Your assignment
Print the full listing exactly.

Records to use
theorem get?_ne_hash (a b : Char) (t : String) (h : PySem.Dict.get? digraphTable (a, b) = some t) :
    t ≠ "#" := by
  rw [tbl_eq] at h
  simp only [PySem.Dict.get?_mk_cons] at h
  split_ifs at h
  all_goals first
    | (injection h with h2; subst h2; decide)
    | (exact absurd h (by simp [PySem.Dict.get?]))

theorem filter_stepRes (cs : List Char) (h : '#' ∉ cs) :
    (stepRes cs).filter (fun c => c ≠ "#") = altGo cs := by
  induction cs using stepRes.induct with
  | case1 => simp [stepRes, altGo]
  | case2 a =>
    have : a ≠ '#' := by intro hh; exact h (by simp [hh])
    simp [stepRes, altGo, sing_eq, show ("#" : String) = String.singleton '#' from rfl, this]
  | case3 a b rest t hget ih =>
    have hr : '#' ∉ rest := fun hh => h (by simp [hh])
    have ih' := ih hr
    simp only [ne_eq, decide_not] at ih'
    simp only [stepRes, altGo, hget]
    rw [List.filter_cons, List.filter_cons]
    simp [get?_ne_hash a b t hget, ih']
  | case4 a b rest hget ih =>
    have ha : a ≠ '#' := by intro hh; exact h (by simp [hh])
    have hr : '#' ∉ b :: rest := fun hh => h (List.mem_cons_of_mem _ hh)
    have ih' := ih hr
    simp only [ne_eq, decide_not] at ih'
    have hcond : ¬(String.singleton a = "#") := by
      simpa [show ("#" : String) = String.singleton '#' from rfl, sing_eq] using ha
    simp only [stepRes, altGo, hget]
    rw [List.filter_cons]
    simp [hcond, ih']

theorem get?_mem_tokens (a b : Char) (t : String) (h : PySem.Dict.get? digraphTable (a, b) = some t) :
    t = "ny" ∨ t = "ng" ∨ t = "sy" ∨ t = "kh" ∨ t = "th" := by
  rw [tbl_eq] at h
  simp only [PySem.Dict.get?_mk_cons] at h
  split_ifs at h
  all_goals first
    | (injection h with h2; subst h2; simp)
    | (exact absurd h (by simp [PySem.Dict.get?]))

theorem get?_keys_ne_hash (a b : Char) (t : String) (h : PySem.Dict.get? digraphTable (a, b) = some t) :
    a ≠ '#' ∧ b ≠ '#' := by
  rw [tbl_eq] at h
  simp only [PySem.Dict.get?_mk_cons] at h
  split_ifs at h with h1 h2 h3 h4 h5
  · simp only [beq_iff_eq, Prod.mk.injEq] at h1
    obtain ⟨ha2, hb2⟩ := h1; subst ha2; subst hb2; exact ⟨by decide, by decide⟩
  · simp only [beq_iff_eq, Prod.mk.injEq] at h2
    obtain ⟨ha2, hb2⟩ := h2; subst ha2; subst hb2; exact ⟨by decide, by decide⟩
  · simp only [beq_iff_eq, Prod.mk.injEq] at h3
    obtain ⟨ha2, hb2⟩ := h3; subst ha2; subst hb2; exact ⟨by decide, by decide⟩
  · simp only [beq_iff_eq, Prod.mk.injEq] at h4
    obtain ⟨ha2, hb2⟩ := h4; subst ha2; subst hb2; exact ⟨by decide, by decide⟩
  · simp only [beq_iff_eq, Prod.mk.injEq] at h5
    obtain ⟨ha2, hb2⟩ := h5; subst ha2; subst hb2; exact ⟨by decide, by decide⟩
  · exact absurd h (by simp [PySem.Dict.get?])

theorem mem_chars_join (sep : List Char) (parts : List (List Char)) (l : List Char) (c : Char)
    (hl : l ∈ parts) (hc : c ∈ l) : c ∈ PySem.Chars.join sep parts := by
  induction parts with
  | nil => cases hl
  | cons p rest ih =>
    cases rest with
    | nil =>
      rw [List.mem_singleton] at hl
      subst hl
      rw [PySem.Chars.join_singleton]
      exact hc
    | cons q rest' =>
      rw [PySem.Chars.join_cons_cons]
      rw [List.mem_cons] at hl
      rcases hl with hl | hl
      · subst hl; simp [hc]
      · simp [ih hl]

theorem not_mem_chars_join (sep : List Char) (parts : List (List Char)) (c : Char)
    (hsep : c ∉ sep) (hparts : ∀ l ∈ parts, c ∉ l) : c ∉ PySem.Chars.join sep parts := by
  induction parts with
  | nil => simp [PySem.Chars.join_nil]
  | cons p rest ih =>
    cases rest with
    | nil =>
      rw [PySem.Chars.join_singleton]
      exact hparts p (by simp)
    | cons q rest' =>
      rw [PySem.Chars.join_cons_cons]
      intro hmem
      rcases List.mem_append.1 hmem with hmem | hmem
      · rcases List.mem_append.1 hmem with hmem | hmem
        · exact hparts p (by simp) hmem
        · exact hsep hmem
      · exact ih (fun l hl => hparts l (List.mem_cons_of_mem _ hl)) hmem

theorem stepRes_elem (cs : List Char) (s : String) (hs : s ∈ stepRes cs) (hne : s ≠ "#") :
    '#' ∉ s.toList := by
  induction cs using stepRes.induct with
  | case1 => cases hs
  | case2 a =>
    rw [stepRes, List.mem_singleton] at hs
    subst hs
    intro hmem
    simp only [String.toList_singleton, List.mem_singleton] at hmem
    exact hne (by rw [← hmem]; rfl)
  | case3 a b rest t hget ih =>
    rw [stepRes] at hs
    simp only [hget] at hs
    rw [List.mem_cons, List.mem_cons] at hs
    rcases hs with hs | hs | hs
    · rcases get?_mem_tokens a b t hget with h|h|h|h|h <;> rw [hs, h] <;> decide
    · exact absurd hs hne
    · exact ih hs
  | case4 a b rest hget ih =>
    rw [stepRes] at hs
    simp only [hget] at hs
    rw [List.mem_cons] at hs
    rcases hs with hs | hs
    · subst hs
      intro hmem
      simp only [String.toList_singleton, List.mem_singleton] at hmem
      exact hne (by rw [← hmem]; rfl)
    · exact ih hs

Task output
theorem get?_ne_hash (a b : Char) (t : String) (h : PySem.Dict.get? digraphTable (a, b) = some t) :
    t ≠ "#" := by
  rw [tbl_eq] at h
  simp only [PySem.Dict.get?_mk_cons] at h
  split_ifs at h
  all_goals first
    | (injection h with h2; subst h2; decide)
    | (exact absurd h (by simp [PySem.Dict.get?]))

theorem filter_stepRes (cs : List Char) (h : '#' ∉ cs) :
    (stepRes cs).filter (fun c => c ≠ "#") = altGo cs := by
  induction cs using stepRes.induct with
  | case1 => simp [stepRes, altGo]
  | case2 a =>
    have : a ≠ '#' := by intro hh; exact h (by simp [hh])
    simp [stepRes, altGo, sing_eq, show ("#" : String) = String.singleton '#' from rfl, this]
  | case3 a b rest t hget ih =>
    have hr : '#' ∉ rest := fun hh => h (by simp [hh])
    have ih' := ih hr
    simp only [ne_eq, decide_not] at ih'
    simp only [stepRes, altGo, hget]
    rw [List.filter_cons, List.filter_cons]
    simp [get?_ne_hash a b t hget, ih']
  | case4 a b rest hget ih =>
    have ha : a ≠ '#' := by intro hh; exact h (by simp [hh])
    have hr : '#' ∉ b :: rest := fun hh => h (List.mem_cons_of_mem _ hh)
    have ih' := ih hr
    simp only [ne_eq, decide_not] at ih'
    have hcond : ¬(String.singleton a = "#") := by
      simpa [show ("#" : String) = String.singleton '#' from rfl, sing_eq] using ha
    simp only [stepRes, altGo, hget]
    rw [List.filter_cons]
    simp [hcond, ih']

theorem get?_mem_tokens (a b : Char) (t : String) (h : PySem.Dict.get? digraphTable (a, b) = some t) :
    t = "ny" ∨ t = "ng" ∨ t = "sy" ∨ t = "kh" ∨ t = "th" := by
  rw [tbl_eq] at h
  simp only [PySem.Dict.get?_mk_cons] at h
  split_ifs at h
  all_goals first
    | (injection h with h2; subst h2; simp)
    | (exact absurd h (by simp [PySem.Dict.get?]))

theorem get?_keys_ne_hash (a b : Char) (t : String) (h : PySem.Dict.get? digraphTable (a, b) = some t) :
    a ≠ '#' ∧ b ≠ '#' := by
  rw [tbl_eq] at h
  simp only [PySem.Dict.get?_mk_cons] at h
  split_ifs at h with h1 h2 h3 h4 h5
  · simp only [beq_iff_eq, Prod.mk.injEq] at h1
    obtain ⟨ha2, hb2⟩ := h1; subst ha2; subst hb2; exact ⟨by decide, by decide⟩
  · simp only [beq_iff_eq, Prod.mk.injEq] at h2
    obtain ⟨ha2, hb2⟩ := h2; subst ha2; subst hb2; exact ⟨by decide, by decide⟩
  · simp only [beq_iff_eq, Prod.mk.injEq] at h3
    obtain ⟨ha2, hb2⟩ := h3; subst ha2; subst hb2; exact ⟨by decide, by decide⟩
  · simp only [beq_iff_eq, Prod.mk.injEq] at h4
    obtain ⟨ha2, hb2⟩ := h4; subst ha2; subst hb2; exact ⟨by decide, by decide⟩
  · simp only [beq_iff_eq, Prod.mk.injEq] at h5
    obtain ⟨ha2, hb2⟩ := h5; subst ha2; subst hb2; exact ⟨by decide, by decide⟩
  · exact absurd h (by simp [PySem.Dict.get?])

theorem mem_chars_join (sep : List Char) (parts : List (List Char)) (l : List Char) (c : Char)
    (hl : l ∈ parts) (hc : c ∈ l) : c ∈ PySem.Chars.join sep parts := by
  induction parts with
  | nil => cases hl
  | cons p rest ih =>
    cases rest with
    | nil =>
      rw [List.mem_singleton] at hl
      subst hl
      rw [PySem.Chars.join_singleton]
      exact hc
    | cons q rest' =>
      rw [PySem.Chars.join_cons_cons]
      rw [List.mem_cons] at hl
      rcases hl with hl | hl
      · subst hl; simp [hc]
      · simp [ih hl]

theorem not_mem_chars_join (sep : List Char) (parts : List (List Char)) (c : Char)
    (hsep : c ∉ sep) (hparts : ∀ l ∈ parts, c ∉ l) : c ∉ PySem.Chars.join sep parts := by
  induction parts with
  | nil => simp [PySem.Chars.join_nil]
  | cons p rest ih =>
    cases rest with
    | nil =>
      rw [PySem.Chars.join_singleton]
      exact hparts p (by simp)
    | cons q rest' =>
      rw [PySem.Chars.join_cons_cons]
      intro hmem
      rcases List.mem_append.1 hmem with hmem | hmem
      · rcases List.mem_append.1 hmem with hmem | hmem
        · exact hparts p (by simp) hmem
        · exact hsep hmem
      · exact ih (fun l hl => hparts l (List.mem_cons_of_mem _ hl)) hmem

theorem stepRes_elem (cs : List Char) (s : String) (hs : s ∈ stepRes cs) (hne : s ≠ "#") :
    '#' ∉ s.toList := by
  induction cs using stepRes.induct with
  | case1 => cases hs
  | case2 a =>
    rw [stepRes, List.mem_singleton] at hs
    subst hs
    intro hmem
    simp only [String.toList_singleton, List.mem_singleton] at hmem
    exact hne (by rw [← hmem]; rfl)
  | case3 a b rest t hget ih =>
    rw [stepRes] at hs
    simp only [hget] at hs
    rw [List.mem_cons, List.mem_cons] at hs
    rcases hs with hs | hs | hs
    · rcases get?_mem_tokens a b t hget with h|h|h|h|h <;> rw [hs, h] <;> decide
    · exact absurd hs hne
    · exact ih hs
  | case4 a b rest hget ih =>
    rw [stepRes] at hs
    simp only [hget] at hs
    rw [List.mem_cons] at hs
    rcases hs with hs | hs
    · subst hs
      intro hmem
      simp only [String.toList_singleton, List.mem_singleton] at hmem
      exact hne (by rw [← hmem]; rfl)
    · exact ih hs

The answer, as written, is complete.